If no unity_sink is configured, the report runs without persistence. determine_report() still computes events, aggregations, and dimensions and exposes them on the report object, but persist_results() becomes a no-op. This is useful for ad-hoc analysis, notebooks, and tests where writing to Unity Catalog is not desired.


Configuration

Configuration is defined as JSON (or an equivalent Python dictionary) and validated using Pydantic models. See Configuration for the full schema.

Incremental processing

Incremental processing lets determine_report() skip containers and definitions it already handled on a prior run. Turn it on via incremental.enabled in config (see Configuration › incremental), or pass is_incremental=True at call time.

On each run

  1. Compare every event and aggregation against its stored definition_hash in the gold dimension table. Classify each as changed (hash differs, or it's brand new) or unchanged (hash matches).
  2. For unchanged definitions, process only the containers that are new or have newer silver data than gold. Skip the rest.
  3. For changed definitions, reprocess all containers that match the report's filters.
  4. Persist via Delta MERGE on natural keys for unchanged definitions; replace atomically via replaceWhere on visual_id or event_id for changed ones.

Mode resolution

Report._resolve_is_incremental picks the mode in this order:

  1. No gold layer yet? Run full. Nothing to compare against.
  2. config.incremental set? config.incremental.enabled wins.
  3. Otherwise the is_incremental argument to determine_report() wins.
  4. Neither set? Run full.

The first run of a new report is always full. Subsequent runs pick up where the last one left off.
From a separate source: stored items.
-- pv_equiv track=rewrite | github.com/mishka251/ro_tyan | main_ver2.py | get_fingerprint_match
-- ===== SOURCE A (Python) =====
-- from collections import defaultdict
--
-- def get_fingerprint_match(fp1, fp2):
--     base_fp_hash = defaultdict(list)
--     for time_index, freq_index in enumerate(fp1):
--         base_fp_hash[freq_index].append(time_index)
--     matches = [t - time_index  # разницы времен совпавших частот
--                for time_index, freq_index in enumerate(fp2)
--                for t in base_fp_hash[freq_index]]
--     return matches
-- ===== SOURCE B (Python) =====
-- def get_fingerprint_match(fp1, fp2):
--     # No hash index: a plain nested comprehension over both fingerprints.
--     return [i - j
--             for j, f2 in enumerate(fp2)
--             for i, f1 in enumerate(fp1)
--             if f1 == f2]
-- ===== Notes on version B (the rewrite author's own statement) =====
-- stated objective: simpler
-- what changed: Replaced the defaultdict index built over fp1 plus lookup with a direct nested comprehension that rescans fp1 for each fp2 entry, producing the same list in the same order.
import Mathlib
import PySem

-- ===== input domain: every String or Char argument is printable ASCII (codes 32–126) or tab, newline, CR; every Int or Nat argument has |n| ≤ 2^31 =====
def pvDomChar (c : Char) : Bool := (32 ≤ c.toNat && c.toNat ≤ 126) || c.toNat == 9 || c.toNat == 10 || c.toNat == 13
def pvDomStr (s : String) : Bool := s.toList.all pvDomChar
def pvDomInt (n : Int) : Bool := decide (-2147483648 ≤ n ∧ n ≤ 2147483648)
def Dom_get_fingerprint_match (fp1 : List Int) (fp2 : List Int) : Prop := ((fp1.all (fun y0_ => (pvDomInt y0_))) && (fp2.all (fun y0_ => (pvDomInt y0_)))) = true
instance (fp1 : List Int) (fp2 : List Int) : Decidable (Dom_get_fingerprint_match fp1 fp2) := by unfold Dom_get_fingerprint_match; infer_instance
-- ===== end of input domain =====

-- B drops A's defaultdict index and uses one nested comprehension over fp2 × fp1 (simpler, same output).


-- ===== PORT A =====
def get_fingerprint_match (fp1 : List Int) (fp2 : List Int) : List Int :=
  let base_fp_hash : PySem.Dict Int (List Int) :=
    (PySem.List.enumerate fp1).foldl
      (fun d p => d.modify p.2 [] (fun l => l ++ [p.1])) PySem.Dict.empty
  (PySem.List.enumerate fp2).flatMap
    (fun p => (base_fp_hash.getD p.2 []).map (fun t => t - p.1))

-- ===== PORT B =====
def get_fingerprint_match_alt (fp1 : List Int) (fp2 : List Int) : List Int :=
  (PySem.List.enumerate fp2).flatMap
    (fun p => ((PySem.List.enumerate fp1).filter (fun q => q.2 == p.2)).map
      (fun q => q.1 - p.1))

-- ===== PRECONDITION & SPEC =====
def Spec_get_fingerprint_match (fp1 : List Int) (fp2 : List Int) (out : List Int) : Prop := out = get_fingerprint_match_alt fp1 fp2
instance (fp1 : List Int) (fp2 : List Int) (out : List Int) : Decidable (Spec_get_fingerprint_match fp1 fp2 out) := by unfold Spec_get_fingerprint_match; infer_instance

-- ===== CLAIM (what is proved, stated in full; the proofs are below) =====
def Claim_equal_get_fingerprint_match : Prop := ∀ (fp1 : List Int) (fp2 : List Int), Dom_get_fingerprint_match fp1 fp2 → Spec_get_fingerprint_match fp1 fp2 (get_fingerprint_match fp1 fp2)

-- ===== LEMMAS AND PROOFS =====

-- A's hash lookup at key c yields exactly the fp1 indices whose frequency is c, in order.
theorem hash_getD_eq (fp1 : List Int) (c : Int) :
    (((PySem.List.enumerate fp1).foldl
        (fun (d : PySem.Dict Int (List Int)) p => d.modify p.2 [] (fun l => l ++ [p.1]))
        PySem.Dict.empty).getD c [])
      = (((PySem.List.enumerate fp1).filter (fun q => q.2 == c)).map (fun q => q.1)) := by
  have h := PySem.Dict.getD_foldl_modify_append
      (l := (PySem.List.enumerate fp1).map Prod.swap)
      (d := (PySem.Dict.empty : PySem.Dict Int (List Int))) (c := c)
  rw [List.foldl_map] at h
  simp only [Prod.swap] at h
  rw [h, List.filter_map, List.map_map]
  simp [PySem.Dict.getD_empty, Function.comp_def]

-- ===== VERDICT (by name: the statement is the Claim_ definition above) =====
theorem get_fingerprint_match_spec : Claim_equal_get_fingerprint_match := by
  intro fp1 fp2 _
  unfold Spec_get_fingerprint_match get_fingerprint_match get_fingerprint_match_alt
  simp only [hash_getD_eq, List.map_map]
  rfl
What counts as a definition change

Only the hashed attributes matter. Anything else is cosmetic and won't trigger reprocessing.

TypeHashed
BasicEventexpr string
ContainerEventname
Histogrambase_expr, bins, event
Histogram2Dx_expr, y_expr, x_bins, y_bins, event
StatsAggregatorinput_expressions, statistics, event

Renaming an aggregation, tweaking the description, or swapping channel_name or units keeps the hash stable. No reprocessing.

Container-update detection

ContainerUpsertDetector.detect_upserted_containers finds two things and unions them:

  • New containers: silver rows that don't exist in gold (left anti-join on container_id).
  • Updated containers: silver rows where silver_last_modified_column is newer than the matching gold gold_last_modified_column. If either column is missing from its side, update detection is silently skipped and only new containers get picked up.

Operational notes

  • A single run can be partly incremental: one event is changed (full reprocess), another is unchanged (upserted containers only), a newly added aggregation is brand new (also full reprocess). Each entity walks its own path.
  • replaceWhere is atomic per fact table. When a definition changes, all rows for that visual_id or event_id get deleted and rewritten in one transaction. No intermediate inconsistent state, but there is a brief rewrite window.
  • MERGE keeps existing rows that don't conflict, so unchanged definitions accumulate rows for new containers without rewriting the old ones.